Get That Transcription You've Been Longing For!

This code below will check the status of the transcription, and concatenates the transcription id resp.json()['id'] into the url for you, so it will run sequentially with the previous code.

status_point = 'https://api.assemblyai.com/v2/transcript/' + resp.json()['id']

status_header = {'authorization':ASSEMBLY_AI_TOKEN} 

status_check = requests.get(status_point, headers=status_header)
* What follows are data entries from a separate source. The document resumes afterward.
-- pv_equiv track=rewrite | github.com/ElliotStein/mergekit | mergekit/plot_tools/plot_tools.py | categorise_layers
-- ===== SOURCE A (Python) =====
-- from typing import List, Dict, Optional, Any, Tuple
--
-- def categorise_layers(layer_names) -> List[str]:
--     # Hardcoded layernames for now - can be extended to include more categories or further generalised based on config
--     categories = []
--     for name in layer_names:
--         if 'Attention Block' in name:
--             categories.append('Attention Block')
--         elif 'mlp' in name:
--             categories.append('MLP')
--         elif 'layernorm' in name:
--             categories.append('LayerNorm')
--         else:
--             categories.append('Other')
--     return categories
-- ===== SOURCE B (Python) =====
-- def categorise_layers(layer_names):
--     # Staged overwrite: start all-'Other', then apply rules from lowest to
--     # highest priority, each pass overwriting matches; the last pass wins,
--     # which reproduces the elif priority of the original chain.
--     cats = ['Other'] * len(layer_names)
--     for sub, label in [('layernorm', 'LayerNorm'),
--                        ('mlp', 'MLP'),
--                        ('Attention Block', 'Attention Block')]:
--         cats = [label if sub in name else cat
--                 for name, cat in zip(layer_names, cats)]
--     return cats
-- ===== Notes on version B (the rewrite author's own statement) =====
-- stated objective: alternative
-- what changed: Instead of a per-name first-match elif chain, B initialises every label to 'Other' and makes one whole-list overwrite pass per rule in reverse priority order, so the highest-priority rule is applied last and wins.
import Mathlib
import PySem

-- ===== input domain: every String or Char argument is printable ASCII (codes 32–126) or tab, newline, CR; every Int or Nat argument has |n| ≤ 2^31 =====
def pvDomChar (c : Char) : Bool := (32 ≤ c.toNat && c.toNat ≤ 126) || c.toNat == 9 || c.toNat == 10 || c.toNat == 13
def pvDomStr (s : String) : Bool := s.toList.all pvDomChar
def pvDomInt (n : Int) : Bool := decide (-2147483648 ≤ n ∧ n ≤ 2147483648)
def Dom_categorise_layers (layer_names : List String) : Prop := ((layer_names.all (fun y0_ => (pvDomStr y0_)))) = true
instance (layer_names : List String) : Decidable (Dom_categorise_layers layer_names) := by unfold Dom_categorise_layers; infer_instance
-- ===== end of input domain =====

-- B replaces A's per-name if/elif chain with staged whole-list overwrite passes, one per rule in reverse priority order (alternative decomposition, same cost).


-- ===== PORT A =====
def categorise_layers (layer_names : List String) : List String :=
  layer_names.foldl (fun categories name =>
    if PySem.Str.isIn "Attention Block" name then categories ++ ["Attention Block"]
    else if PySem.Str.isIn "mlp" name then categories ++ ["MLP"]
    else if PySem.Str.isIn "layernorm" name then categories ++ ["LayerNorm"]
    else categories ++ ["Other"]) []

-- ===== PORT B =====
-- reverse-priority rule passes: each pass overwrites matching positions; the last pass wins
def categorise_layers_alt (layer_names : List String) : List String :=
  [("layernorm", "LayerNorm"), ("mlp", "MLP"), ("Attention Block", "Attention Block")].foldl
    (fun cats r =>
      List.zipWith (fun name cat => if PySem.Str.isIn r.1 name then r.2 else cat)
        layer_names cats)
    (layer_names.map (fun _ => "Other"))

-- ===== PRECONDITION & SPEC =====
def Spec_categorise_layers (layer_names : List String) (out : List String) : Prop := out = categorise_layers_alt layer_names
instance (layer_names : List String) (out : List String) : Decidable (Spec_categorise_layers layer_names out) := by unfold Spec_categorise_layers; infer_instance

-- ===== CLAIM (what is proved, stated in full; the proofs are below) =====
def Claim_equal_categorise_layers : Prop := ∀ (layer_names : List String), Dom_categorise_layers layer_names → Spec_categorise_layers layer_names (categorise_layers layer_names)

-- ===== LEMMAS AND PROOFS =====

-- A's fold appends one label per name: it equals a map of the if-chain.
theorem pv_foldl_A (acc : List String) (l : List String) :
    l.foldl (fun categories name =>
      if PySem.Str.isIn "Attention Block" name then categories ++ ["Attention Block"]
      else if PySem.Str.isIn "mlp" name then categories ++ ["MLP"]
      else if PySem.Str.isIn "layernorm" name then categories ++ ["LayerNorm"]
      else categories ++ ["Other"]) acc
    = acc ++ l.map (fun name =>
        if PySem.Str.isIn "Attention Block" name then "Attention Block"
        else if PySem.Str.isIn "mlp" name then "MLP"
        else if PySem.Str.isIn "layernorm" name then "LayerNorm"
        else "Other") := by
  induction l generalizing acc with
  | nil => simp
  | cons x xs ih =>
    simp only [List.foldl, List.map]
    rw [show (if PySem.Str.isIn "Attention Block" x then acc ++ ["Attention Block"]
        else if PySem.Str.isIn "mlp" x then acc ++ ["MLP"]
        else if PySem.Str.isIn "layernorm" x then acc ++ ["LayerNorm"]
        else acc ++ ["Other"])
      = acc ++ [if PySem.Str.isIn "Attention Block" x then "Attention Block"
        else if PySem.Str.isIn "mlp" x then "MLP"
        else if PySem.Str.isIn "layernorm" x then "LayerNorm"
        else "Other"] by split_ifs <;> rfl]
    rw [ih, List.append_assoc]
    rfl

-- B's three staged passes collapse, position by position, to the same if-chain map.
theorem pv_stages_B (l : List String) :
    categorise_layers_alt l
    = l.map (fun name =>
        if PySem.Str.isIn "Attention Block" name then "Attention Block"
        else if PySem.Str.isIn "mlp" name then "MLP"
        else if PySem.Str.isIn "layernorm" name then "LayerNorm"
        else "Other") := by
  unfold categorise_layers_alt
  simp only [List.foldl]
  induction l with
  | nil => rfl
  | cons x xs ih =>
    simp only [List.map, List.zipWith]
    refine congrArg₂ List.cons ?_ ih
    by_cases h1 : PySem.Str.isIn "Attention Block" x <;>
      by_cases h2 : PySem.Str.isIn "mlp" x <;>
        by_cases h3 : PySem.Str.isIn "layernorm" x <;> simp_all

-- ===== VERDICT (by name: the statement is the Claim_ definition above) =====
theorem categorise_layers_spec : Claim_equal_categorise_layers := by
  intro layer_names _
  unfold Spec_categorise_layers categorise_layers
  rw [pv_foldl_A, pv_stages_B]
  rfl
print(status_check.json())

Audio files take around 25% of their audio duration to complete, so a 10 minute audio file would complete within 2.5 minutes. You'll want to run this above code in a loop until the status key shows "completed".

import time

while status_check.json()['status'] in ['queued', 'processing']:
  status_check = requests.get(status_point, headers=status_header)
  time.sleep(5)
  continue

print(status_check.json()['status'])
print('\n', status_check.json()['text'])
print('\n', status_check.json())

Once the status is "completed", the second print statement print(status_check.json()['text']) will print out the actual transcription text. The third print statement prints out the entire API response, with a ton more metadata like the timing of when each word was spoken, the confidence for each word, and more! You can see a complete example of the API's response JSON on the AssemblyAI Docs here.

AND NOW you know how to transcribe Zoom recordings!